▼
-- pv_equiv track=rewrite | github.com/arturovaine/project-restaurant-orders | src/analyze_log.py | never_went
-- ===== SOURCE A (Python) =====
-- def never_went(orders, name):
--     never_went = set()
--     for order in orders:
--         never_went.add(order[2])
--     for order in orders:
--         if order[0] == name and order[2] in never_went:
--             never_went.remove(order[2])
--     return never_went
-- ===== SOURCE B (Python) =====
-- def never_went(orders, name):
--     went = {}
--     for order in orders:
--         went[order[2]] = went.get(order[2], False) or order[0] == name
--     return {value for value, w in went.items() if not w}
-- ===== Notes on version B (the rewrite author's own statement) =====
-- stated objective: alternative
-- what changed: Replaces A's build-a-set-then-mutate-remove (two loops over orders, in-place set removal) by a single hash index: one dict keyed by value accumulating an OR-ed 'went' flag, then a comprehension keeping the keys whose flag is false.
import Mathlib
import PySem

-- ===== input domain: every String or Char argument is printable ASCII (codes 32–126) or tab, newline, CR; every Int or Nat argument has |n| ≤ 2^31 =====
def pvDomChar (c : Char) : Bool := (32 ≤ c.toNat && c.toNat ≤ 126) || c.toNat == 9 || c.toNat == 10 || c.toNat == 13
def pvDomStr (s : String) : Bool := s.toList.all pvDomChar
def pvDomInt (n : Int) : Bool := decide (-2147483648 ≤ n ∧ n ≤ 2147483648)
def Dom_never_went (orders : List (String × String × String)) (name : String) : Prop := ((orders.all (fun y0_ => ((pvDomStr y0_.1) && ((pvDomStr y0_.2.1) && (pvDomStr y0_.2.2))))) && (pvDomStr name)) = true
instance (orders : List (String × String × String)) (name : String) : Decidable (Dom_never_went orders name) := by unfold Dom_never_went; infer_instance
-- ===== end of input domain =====

-- ===== PORT A =====
-- B replaces A's build-a-set-then-mutate-remove by a single dict keyed by value
-- accumulating an OR-ed 'went' flag, read off by a final comprehension (objective: alternative).
-- Python A: build set of all order[2]; then for each order with order[0]==name and
-- order[2] still in the set, remove it.  Guarded 'remove' on a present element = discard.
def never_went (orders : List (String × String × String)) (name : String) : List String :=
  let s := orders.foldl (fun s o => PySem.Set.add s o.2.2) PySem.Set.empty
  orders.foldl
    (fun s o =>
      if o.1 == name && PySem.Set.contains s o.2.2 then PySem.Set.discard s o.2.2 else s) s

-- ===== PORT B =====
-- went[order[2]] = went.get(order[2], False) or order[0] == name; then keep keys with flag false.
def never_went_alt (orders : List (String × String × String)) (name : String) : List String :=
  let went := orders.foldl
    (fun (d : PySem.Dict String Bool) o =>
      d.insert o.2.2 (d.getD o.2.2 false || (o.1 == name))) PySem.Dict.empty
  (went.items.filter (fun kv => !kv.2)).map (·.1)

-- ===== PRECONDITION & SPEC =====
def Spec_never_went (orders : List (String × String × String)) (name : String) (out : List String) : Prop := out = never_went_alt orders name
instance (orders : List (String × String × String)) (name : String) (out : List String) : Decidable (Spec_never_went orders name out) := by unfold Spec_never_went; infer_instance

-- ===== CLAIM =====
def Claim_equal_never_went : Prop := ∀ (orders : List (String × String × String)) (name : String), Dom_never_went orders name → Spec_never_went orders name (never_went orders name)

-- ===== LEMMAS AND PROOFS =====

-- the values of orders matching `name`, as a plain list
def pvMine (orders : List (String × String × String)) (name : String) : List String :=
  orders.filterMap (fun o => if o.1 == name then some o.2.2 else none)

-- A's removal loop filters the current set by non-membership in pvMine
theorem pvRemove_loop (orders : List (String × String × String)) (name : String)
    (s : PySem.Set String) :
    orders.foldl
      (fun s o =>
        if o.1 == name && PySem.Set.contains s o.2.2 then PySem.Set.discard s o.2.2 else s) s
      = s.filter (fun x => !(pvMine orders name).contains x) := by
  induction orders generalizing s with
  | nil => simp [pvMine]
  | cons o rest ih =>
      simp only [List.foldl_cons]
      by_cases hn : o.1 = name
      · by_cases hc : o.2.2 ∈ s
        · rw [if_pos (by simp [hn, PySem.Set.contains, hc])]
          rw [ih]
          rw [PySem.Set.discard, List.filter_filter]
          apply List.filter_congr
          intro x _
          simp only [pvMine, List.filterMap_cons, beq_iff_eq, hn]
          cases h2 : (x == o.2.2) <;> simp [h2]
        · rw [if_neg (by simp [PySem.Set.contains, hc])]
          rw [ih]
          apply List.filter_congr
          intro x hx
          have hxv : (x == o.2.2) = false := by
            simp only [beq_eq_false_iff_ne]
            intro he; exact hc (he ▸ hx)
          simp [pvMine, hn, hxv]
      · rw [if_neg (by simp [hn])]
        rw [ih]
        simp [pvMine, hn]

-- B's dict fold: the accumulated flag at v is the seed's flag OR-ed with v's occurrence in pvMine
theorem pvFlag_fold (orders : List (String × String × String)) (name : String)
    (d : PySem.Dict String Bool) (v : String) :
    (orders.foldl
      (fun (d : PySem.Dict String Bool) o =>
        d.insert o.2.2 (d.getD o.2.2 false || (o.1 == name))) d).getD v false
      = (d.getD v false || (pvMine orders name).contains v) := by
  induction orders generalizing d with
  | nil => simp [pvMine]
  | cons o rest ih =>
      simp only [List.foldl_cons]
      rw [ih]
      rw [PySem.Dict.getD_insert]
      by_cases hv : v = o.2.2
      · subst hv
        by_cases hn : o.1 = name
        · simp [pvMine, hn]
        · have hb : (o.1 == name) = false := by simpa using hn
          simp [pvMine, hn, hb]
      · by_cases hn : o.1 = name
        · have hxv : (v == o.2.2) = false := by simpa using hv
          simp [hv, pvMine, hn, hxv]
        · simp [hv, pvMine, hn]

-- ===== VERDICT =====
theorem never_went_spec : Claim_equal_never_went := by
  intro orders name _
  unfold Spec_never_went never_went never_went_alt
  simp only []
  rw [pvRemove_loop]
  have hnd : (orders.foldl
      (fun (d : PySem.Dict String Bool) o =>
        d.insert o.2.2 (d.getD o.2.2 false || (o.1 == name))) PySem.Dict.empty).keys.Nodup :=
    PySem.Dict.nodup_keys_foldl_insert_key orders (fun o => o.2.2) _ _
      PySem.Dict.nodup_keys_empty
  have hkeys : (orders.foldl
      (fun (d : PySem.Dict String Bool) o =>
        d.insert o.2.2 (d.getD o.2.2 false || (o.1 == name))) PySem.Dict.empty).keys
      = orders.foldl (fun s o => PySem.Set.add s o.2.2) PySem.Set.empty := by
    rw [PySem.Dict.keys_foldl_insert_key orders (fun o => o.2.2)]
    rw [← PySem.Set.update_map_eq_foldl_add]
    simp [PySem.Dict.keys_empty, PySem.Set.empty]
  rw [PySem.Dict.items_eq_map_keys _ hnd false, List.filter_map, List.map_map]
  simp only [Function.comp_def, pvFlag_fold, PySem.Dict.getD_empty, Bool.false_or]
  rw [hkeys]
  simp
-- ===== VERDICT (by name: the statement is the Claim_ definition above) =====
theorem choose_cooperative_travelers_tie_strategy_spec : Claim_equal_choose_cooperative_travelers_tie_strategy := by
  intro cs sh oh r lo hi _ hpre
  obtain ⟨hne, hknown⟩ := hpre
  unfold Spec_choose_cooperative_travelers_tie_strategy
  cases cs with
  | nil => exact absurd rfl hne
  | cons first rest =>
    unfold choose_cooperative_travelers_tie_strategy choose_cooperative_travelers_tie_strategy_alt
    rw [if_neg (by simp)]
    simp only []
    rw [pvTdClaim?_known first sh oh r lo hi (hknown first (by simp))]
    simp only []
    rw [pv_scored_some sh oh r lo hi (first :: rest) hknown []]
    rw [pv_bfold_some sh oh r lo hi rest (fun s hs => hknown s (by simp [hs])) (pvCV first sh oh r lo hi, first)]
    simp only [List.nil_append, List.map_cons]
    set sc' := rest.map (fun n => pvPair n sh oh r lo hi) with hsc'
    have hBfold := pv_fold_spec sc' (pvPair first sh oh r lo hi)
    set M := (sc'.map Prod.fst).foldl max (pvPair first sh oh r lo hi).1 with hMdef
    have hmax : PySem.List.max? ((pvPair first sh oh r lo hi).1 :: sc'.map Prod.fst) (fun y => y)
        = some M := by
      rw [PySem.List.max?_id_cons]
    rw [hmax]
    simp only []
    have hattain : ∃ q ∈ pvPair first sh oh r lo hi :: sc', q.1 = M := by
      rcases PySem.List.foldl_max_mem (sc'.map Prod.fst) (pvPair first sh oh r lo hi).1 with he | he
      · exact ⟨pvPair first sh oh r lo hi, by simp, he.symm⟩
      · rcases List.mem_map.mp he with ⟨q, hq, hq1⟩
        exact ⟨q, by simp [hq], hq1⟩
    cases hf : (pvPair first sh oh r lo hi :: sc').filter (fun p => decide (p.1 = M)) with
    | nil =>
      obtain ⟨q, hq, hq1⟩ := hattain
      have : q ∈ (pvPair first sh oh r lo hi :: sc').filter (fun p => decide (p.1 = M)) :=
        List.mem_filter.mpr ⟨hq, by simp [hq1]⟩
      rw [hf] at this; simp at this
    | cons q qs =>
      rw [List.map_cons, pv_head_sorted_min q.2 (qs.map Prod.snd)]
      simp only []
      rw [show ((pvCV first sh oh r lo hi, first) : Int × String) = pvPair first sh oh r lo hi from rfl]
      rw [hBfold]
      simp only [hf]
      simp [pvMinSnd, List.foldl_map]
▲
Look through the data above and return exactly the lines from the one that contains "let went := orders.foldl" to the one that contains "-- ===== PRECONDITION", inclusive, with nothing else.

▶ [PROBLEM SOLUTION]
  let went := orders.foldl
    (fun (d : PySem.Dict String Bool) o =>
      d.insert o.2.2 (d.getD o.2.2 false || (o.1 == name))) PySem.Dict.empty
  (went.items.filter (fun kv => !kv.2)).map (·.1)

-- ===== PRECONDITION & SPEC =====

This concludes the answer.